**Exercise materials:**
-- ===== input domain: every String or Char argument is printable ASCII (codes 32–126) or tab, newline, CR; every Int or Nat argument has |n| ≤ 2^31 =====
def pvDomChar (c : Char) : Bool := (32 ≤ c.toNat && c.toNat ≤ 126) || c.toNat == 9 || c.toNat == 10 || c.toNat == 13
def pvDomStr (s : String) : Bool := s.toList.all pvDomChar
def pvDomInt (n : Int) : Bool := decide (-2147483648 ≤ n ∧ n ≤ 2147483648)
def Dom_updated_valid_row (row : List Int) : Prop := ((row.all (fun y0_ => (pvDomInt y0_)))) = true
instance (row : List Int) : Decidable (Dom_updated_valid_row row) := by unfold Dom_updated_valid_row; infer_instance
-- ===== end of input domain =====

-- B replaces A's try-every-deletion rescan by one pass per direction that finds the first
-- out-of-range step and tests deleting only its two endpoints (measured faster on large rows).

-- ===== PORT A =====
-- valid_row: Option Bool, none exactly where Python's max()/min() of the empty diff list raise ValueError.
-- Indices i, i+1 fed to pyGetD are always in range (i ∈ range(len-1)), so the default 0 is never used.
def pvDiffsA (row : List Int) : List Int :=
  (PySem.List.pyRange 0 ((row.length : Int) - 1) 1).map
      (fun i => PySem.List.pyGetD row (i + 1) 0 - PySem.List.pyGetD row i 0)

def pvValidRowA (row : List Int) : Option Bool :=
  match PySem.List.max? (pvDiffsA row) (fun x => x), PySem.List.min? (pvDiffsA row) (fun x => x) with
  | some M, some m => some (((M ≤ 3 : Bool) && (1 ≤ m : Bool)) || ((M ≤ -1 : Bool) && (-3 ≤ m : Bool)))
  | _, _ => none

def updated_valid_row (row : List Int) : Bool :=
  match pvValidRowA row with
  | some true => true
  | some false =>
      -- for i in range(len(row)): row_copy = row.copy(); row_copy.pop(i); if valid_row(row_copy): return True
      -- pop? is always some here; a none from the inner valid_row is a Python ValueError (outside Pre_), read as false.
      (PySem.List.pyRange 0 (row.length : Int) 1).any
        (fun i => ((PySem.List.pop? row i).map (fun p => (pvValidRowA p.2).getD false)).getD false)
  | none => false  -- Python raises ValueError here (outside Pre_)

-- ===== PORT B =====
-- _strict(row, lo, hi): all steps within [lo, hi]
def pvChk (lo hi : Int) : List Int → Bool
  | x :: y :: t => ((lo ≤ y - x : Bool) && (y - x ≤ hi : Bool)) && pvChk lo hi (y :: t)
  | _ => true

-- _first_bad(row, lo, hi): index of the first out-of-range step
def pvFirstBad (lo hi : Int) : List Int → Option Nat
  | x :: y :: t =>
      if y - x < lo ∨ hi < y - x then some 0
      else (pvFirstBad lo hi (y :: t)).map (· + 1)
  | _ => none

-- _tolerant: row[:i] + row[i+1:] is List.eraseIdx i
def pvTolerant (row : List Int) (lo hi : Int) : Bool :=
  match pvFirstBad lo hi row with
  | none => true
  | some i => pvChk lo hi (row.eraseIdx i) || pvChk lo hi (row.eraseIdx (i + 1))

def updated_valid_row_alt (row : List Int) : Bool :=
  pvTolerant row 1 3 || pvTolerant row (-3) (-1)

-- ===== PRECONDITION & SPEC =====
-- Pre_ = exactly the inputs where A returns: length ≥ 3, or length 2 with the single step already in range
-- (on shorter rows, and on length-2 rows with a bad step, Python's max() of an empty list raises ValueError).
def Pre_updated_valid_row (row : List Int) : Prop :=
  3 ≤ row.length ∨
    (row.length = 2 ∧
      ((1 ≤ row.getD 1 0 - row.getD 0 0 ∧ row.getD 1 0 - row.getD 0 0 ≤ 3) ∨
       (-3 ≤ row.getD 1 0 - row.getD 0 0 ∧ row.getD 1 0 - row.getD 0 0 ≤ -1)))
instance (row : List Int) : Decidable (Pre_updated_valid_row row) := by
  unfold Pre_updated_valid_row; infer_instance

def pvWitness_updated_valid_row : List Int := [1, 2, 3]

def Spec_updated_valid_row (row : List Int) (out : Bool) : Prop := out = updated_valid_row_alt row
instance (row : List Int) (out : Bool) : Decidable (Spec_updated_valid_row row out) := by
  unfold Spec_updated_valid_row; infer_instance

-- ===== CLAIM (what is proved, stated in full; the proofs are below) =====
def Claim_equal_updated_valid_row : Prop := ∀ (row : List Int), Dom_updated_valid_row row → Pre_updated_valid_row row → Spec_updated_valid_row row (updated_valid_row row)

-- ===== LEMMAS AND PROOFS =====

-- pvChk says: every adjacent step is within [lo, hi]
lemma pvChk_iff (lo hi : Int) (r : List Int) :
    pvChk lo hi r = true ↔ ∀ k (h : k + 1 < r.length), lo ≤ r[k + 1] - r[k] ∧ r[k + 1] - r[k] ≤ hi := by
  induction r with
  | nil => simp [pvChk]
  | cons x rest ih =>
    cases rest with
    | nil => simp [pvChk]
    | cons y t =>
      rw [pvChk]
      simp only [Bool.and_eq_true, decide_eq_true_eq, ih, List.length_cons]
      constructor
      · rintro ⟨⟨h1, h2⟩, h3⟩ k hk
        cases k with
        | zero =>
          simp only [List.getElem_cons_zero, List.getElem_cons_succ]
          exact ⟨h1, h2⟩
        | succ j =>
          have h4 := h3 j (by omega)
          simp only [List.getElem_cons_succ]
          exact h4
      · intro h
        refine ⟨?_, fun j hj => ?_⟩
        · have := h 0 (by omega)
          simp only [List.getElem_cons_zero, List.getElem_cons_succ] at this
          exact this
        · have := h (j + 1) (by omega)
          simp only [List.getElem_cons_succ] at this
          exact this

lemma pvFirstBad_none_iff (lo hi : Int) (r : List Int) :
    pvFirstBad lo hi r = none ↔ pvChk lo hi r = true := by
  induction r with
  | nil => simp [pvFirstBad, pvChk]
  | cons x rest ih =>
    cases rest with
    | nil => simp [pvFirstBad, pvChk]
    | cons y t =>
      rw [pvFirstBad, pvChk]
      split
      · rename_i hbad
        simp only [Bool.and_eq_true, decide_eq_true_eq]
        constructor
        · intro h; cases h
        · rintro ⟨⟨h1, h2⟩, _⟩; omega
      · rename_i hok
        simp only [Option.map_eq_none_iff, ih, Bool.and_eq_true, decide_eq_true_eq]
        constructor
        · intro h; exact ⟨⟨by omega, by omega⟩, h⟩
        · rintro ⟨_, h⟩; exact h

lemma pvChk_false_of_firstBad_some (lo hi : Int) (r : List Int) (i : Nat)
    (h : pvFirstBad lo hi r = some i) : pvChk lo hi r = false := by
  cases hc : pvChk lo hi r
  · rfl
  · have h2 := (pvFirstBad_none_iff lo hi r).2 hc
    rw [h] at h2
    cases h2

lemma pvFirstBad_some (lo hi : Int) (r : List Int) (i : Nat)
    (h : pvFirstBad lo hi r = some i) :
    i + 1 < r.length ∧ ¬(lo ≤ r.getD (i + 1) 0 - r.getD i 0 ∧ r.getD (i + 1) 0 - r.getD i 0 ≤ hi) := by
  induction r generalizing i with
  | nil => simp [pvFirstBad] at h
  | cons x rest ih =>
    cases rest with
    | nil => simp [pvFirstBad] at h
    | cons y t =>
      rw [pvFirstBad] at h
      split at h
      · rename_i hbad
        cases h
        refine ⟨by simp only [List.length_cons]; omega, ?_⟩
        simp only [List.getD_cons_succ, List.getD_cons_zero]
        omega
      · rename_i hok
        simp only [Option.map_eq_some_iff] at h
        obtain ⟨j, hj, rfl⟩ := h
        have hih := ih j hj
        refine ⟨?_, ?_⟩
        · simp only [List.length_cons] at hih ⊢; omega
        · simp only [List.getD_cons_succ]
          exact hih.2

**Problem statement:** From the material above, set down exactly the lines starting at the one with "pvFirstBad lo hi r = none" and ending at the one with "h2⟩, _⟩; omega", end lines included.

**Result:**
    pvFirstBad lo hi r = none ↔ pvChk lo hi r = true := by
  induction r with
  | nil => simp [pvFirstBad, pvChk]
  | cons x rest ih =>
    cases rest with
    | nil => simp [pvFirstBad, pvChk]
    | cons y t =>
      rw [pvFirstBad, pvChk]
      split
      · rename_i hbad
        simp only [Bool.and_eq_true, decide_eq_true_eq]
        constructor
        · intro h; cases h
        · rintro ⟨⟨h1, h2⟩, _⟩; omega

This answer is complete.